Yine namaz, yine yalvarış yine dua ve gözyaşı, sıcak yavaş yavaş kendisini hissettiriyor. Fakat gelenlerin sayısında azalma yerine artış oluyor.

Dönüşe geçiyoruz. Ancak ne mümkün. Geliş gidiş olunca insanlar kenetleniyor. Sonuçta sivri taşlar üstünde cambazlık yaparak ilerlemek zorunda kalıyoruz.

Dönenler bir kahraman edası ile mutmain. Gidenler ise ümitli ve heyecanlı. Ayrılması oldukça zor olan bu mekandan ayrılış vakti geliyor. Dönüş de tıpkı çıkış gibi moralinizi bozuyor. “Bu çevre kirliliği bu dağa, bu kutsal mekana reva mı?” diye düşünmeden edemiyor, vefasızlığın bu boyutuna hayıflanmaktan başka bir şey yapamamanın ızdırabını yaşıyoruz.

Batıl inançlar Her Yerde

Bir kayadan bir kaya parçasıyla, parça koparmaya çalışan bir kadına ne yaptığını sorduğumuzda aldığımız, “Koparttığım parçayı kaynatıp içeceğim. Çünkü şifa veriyor”, cevabı içimizi titretiyor. Bir diğer kadının yüzünü düz bir kayaya bastırırcasına sürmesini engellemeye çalışıyoruz. Dağın tepesinde bulunan birkaç küçük ağacın dallarına bağlanan bez ve naylon parçaları, batıl inançları ve şirki engellemeye çalışan Vahhabilerin yaptıklarına bir ölçüde de olsa hak vermemize sebep oluyor. Ayrı bir sevinç, farklı bir üzüntü ile Mekke’ye dönüyoruz.

1. UMRE / 31.3.1998

Yatsı namazına Kabe’ye gidiyoruz. Yine izdiham, yine tıklım tıklım mahşeri kalabalık, yine heyecan, yine gözyaşı ve yakarışlar.

Yatsı sonrası foto muhabirimiz Selahattin Sevi’nin gizlice soktuğu makinayla birkaç kare alıyoruz. Müteakiben Mehmet Bey’e ulaşıyor ve bir müddet Türk hacılarla muhabbetten sonra Mekke dışında Medine yolu üzerindeki evine avdet ediyoruz. Ahmet Ramazan Abinin damadı olan Mehmet Hoca oldukça cana yakın ve sevecen, evi ise tekke gibi işliyor. Çaylı ikramlarına ise hiç diyecek yok. Evinden tedarik ettiğimiz ihramlarla Mahmut Bey ve ben babalarımız için umre niyetiyle hazırlanıyoruz. 20 yıldır elektrikçilik yapmakta olan esnaf bir abimiz bizi ve iki aileyi Mekke’ye bırakıyor. Mekke’ye girişte kontrol olur düşüncesiyle sota, ıssız yolları tercih ediyoruz ancak kenar mahallelerde bile kontrol noktasıyla karşılaşıyoruz.

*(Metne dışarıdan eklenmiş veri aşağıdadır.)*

-- A's value, characterised over the ORIGINAL list
lemma solution_char (a : List Int) (t : List (List Int)) :
    solution (a :: t) =
      if pvBeatC (a :: t) (pvW a) (pvP a) then -1
      else 1 + ((a :: t).countP (fun x =>
        decide (0 ≤ pvP x ∧ ¬ pvBeatC (a :: t) (pvW x) (pvP x) ∧
          pvW a + pvP a < pvW x + pvP x)) : Int) := by
  show solutionLoop _ _ _ 0 1 = _
  have hget : PySem.List.pyGetD (a :: t) 0 ([] : List Int) = a := by
    simp [PySem.List.pyGetD, PySem.List.pyGet?, PySem.List.pyIdx?]
  rw [hget]
  have hperm : (PySem.List.sorted2 (a :: t) (fun x => -(pvW x)) (fun x => pvP x)).Perm (a :: t) :=
    PySem.List.sorted2_perm (a :: t) _ _ false
  have hdomiff : ∀ (b0 b1 : Int),
      pvBeatC (PySem.List.sorted2 (a :: t) (fun x => -(pvW x)) (fun x => pvP x)) b0 b1 ↔
      pvBeatC (a :: t) b0 b1 := by
    intro b0 b1
    simp only [pvBeatC_iff]
    constructor
    · rintro ⟨y, hy, h⟩; exact ⟨y, hperm.mem_iff.mp hy, h⟩
    · rintro ⟨y, hy, h⟩; exact ⟨y, hperm.mem_iff.mpr hy, h⟩
  rw [loopA_char (pvW a) (pvP a) _ (sorted2_pairwise_pvLe (a :: t)) 0 1]
  by_cases hd : pvBeatC (a :: t) (pvW a) (pvP a)
  · rw [if_pos ((hdomiff _ _).mpr hd), if_pos hd]
  · rw [if_neg (fun h => hd ((hdomiff _ _).mp h)), if_neg hd]
    have hcong : ∀ z ∈ PySem.List.sorted2 (a :: t) (fun x => -(pvW x)) (fun x => pvP x),
        (decide (0 ≤ pvP z ∧
          ¬ pvBeatC (PySem.List.sorted2 (a :: t) (fun x => -(pvW x)) (fun x => pvP x))
            (pvW z) (pvP z) ∧ pvW a + pvP a < pvW z + pvP z) = true) ↔
        (decide (0 ≤ pvP z ∧ ¬ pvBeatC (a :: t) (pvW z) (pvP z) ∧
          pvW a + pvP a < pvW z + pvP z) = true) := by
      intro z _
      simp only [decide_eq_true_eq, hdomiff]
    rw [List.countP_congr hcong, hperm.countP_eq]

-- B's value in the same shape
lemma solution_alt_char (a : List Int) (t : List (List Int)) :
    solution_alt (a :: t) =
      if pvBeatC (a :: t) (pvW a) (pvP a) then -1
      else 1 + ((a :: t).countP (fun x =>
        decide (¬ pvBeatC (a :: t) (pvW x) (pvP x) ∧
          pvW a + pvP a < pvW x + pvP x)) : Int) := by
  show (if dominatedIn (a :: t) (PySem.List.pyGetD (a :: t) 0 []) then (-1 : Int) else _) = _
  have hget : PySem.List.pyGetD (a :: t) 0 ([] : List Int) = a := by
    simp [PySem.List.pyGetD, PySem.List.pyGet?, PySem.List.pyIdx?]
  rw [hget]
  by_cases hd : pvBeatC (a :: t) (pvW a) (pvP a)
  · rw [if_pos (by rw [dominatedIn_eq]; exact hd), if_pos hd]
  · have hfalse : dominatedIn (a :: t) a = false := by
      rw [dominatedIn_eq, Bool.eq_false_iff]
      exact hd
    rw [hfalse]
    simp only [Bool.false_eq_true, if_false, if_neg hd]
    have hcong : ∀ z ∈ (a :: t),
        ((!dominatedIn (a :: t) z && decide (pvW a + pvP a < pvW z + pvP z)) = true) ↔
        (decide (¬ pvBeatC (a :: t) (pvW z) (pvP z) ∧
          pvW a + pvP a < pvW z + pvP z) = true) := by
      intro z _
      simp only [dominatedIn_eq, Bool.and_eq_true, Bool.not_eq_true', Bool.eq_false_iff, Ne,
        decide_eq_true_eq]
    rw [List.countP_congr hcong]

-- ===== VERDICT (by name: the statement is the Claim_ definition above) =====
theorem solution_spec : Claim_unchanged_solution := by
  intro scores hdom hpre hnd
  obtain ⟨hne, hlen⟩ := hpre
  cases scores with
  | nil => exact absurd rfl hne
  | cons a t =>
    rw [solution_char, solution_alt_char]
    by_cases hd : pvBeatC (a :: t) (pvW a) (pvP a)
    · rw [if_pos hd, if_pos hd]
    · rw [if_neg hd, if_neg hd]
      have hcong : ∀ z ∈ (a :: t),
          (decide (0 ≤ pvP z ∧ ¬ pvBeatC (a :: t) (pvW z) (pvP z) ∧
            pvW a + pvP a < pvW z + pvP z) = true) ↔
          (decide (¬ pvBeatC (a :: t) (pvW z) (pvP z) ∧
            pvW a + pvP a < pvW z + pvP z) = true) := by
        intro z hz
        simp only [decide_eq_true_eq]
        constructor
        · rintro ⟨_, h2, h3⟩
          exact ⟨h2, h3⟩
        · rintro ⟨hzd, h3⟩
          refine ⟨?_, hzd, h3⟩
          by_contra hneg
          apply hnd
          unfold D_solution
          simp only [List.headI_cons]
          refine ⟨z, hz, by omega, h3, ?_⟩
          intro y hy
          have hyz : ¬(pvW z < pvW y ∧ pvP z < pvP y) := fun h =>
            hzd ((pvBeatC_iff _ _ _).mpr ⟨y, hy, h⟩)
          have hya : ¬(pvW a < pvW y ∧ pvP a < pvP y) := fun h =>
            hd ((pvBeatC_iff _ _ _).mpr ⟨y, hy, h⟩)
          unfold pvNotBeats
          omega
      rw [List.countP_congr hcong]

Bereket bizi çevirmiyorlar. Yapılan kanunsuzluk abinin bizi, yani misafirlerini arabasıyla taşıması. Burada hiçkimsenin, kim olursa olsun kendi arabasıyla misafir taşıyamayacağını söylüyorlar. Bu misafir baba, anne veya kardeş olması durumunda da değişmiyor.

Babanı dahi gezdirmek isterseniz, taksi tutmanız lazım. Onlar ise ne tuttursa alıyorlar. Daha önce 6 Riyala gidilen yerin ücreti Hacc mevsiminde 100–200’e çıkarılıyor.

Hac sırasında otobüsler de devreden çıkarılınca ortalık curcunaya dönüyor. Otobüsler evlere şenlik önce bilet satış gişelerinden bilet alıyorsunuz. Girerken kutuya atıyor ve “yolculuk sonuna kadar muhafaza ediniz” notu bulunan bir nevi makbuz alıyorsunuz. Bilet yerine para da atabiliyorsunuz.

Şoförler sinirli mi sinirli. Bağırmadıkları bir an bile yok. Otobüsler genelde iki katlı. Birinci katın merdivenden sonraki kısmı ikinci bir oda gibi yapılmış ve burada sadece bayanlar oturabiliyor. Erkeklerin girmesi yasak. Arasıra yanlışlıkla girenler kadınlar ve erkekler tarafından ikaz ediliyor.

Otobüslerden inmek için zile basmanız gerek, ancak zil bulamayacaksanız, onun yerine insanlar ya ayaklarıyla tabana veya elleriyle tavan yahut camlara vuruyorlar. Şehir içi taşımacılığının bu kadar döküntü araçlarla ve ilkel donanımlarla yapılması gerçekten şaşırtıcı. Bu arada Diyanet hacılar için akşam saat 3’den sabah saat 10’a kadar ring seferleri koymuş. Mesfele bölgesinden Kabe’ye, Kabe’den bu bölgeye düzenli ring seferleri yapılıyor.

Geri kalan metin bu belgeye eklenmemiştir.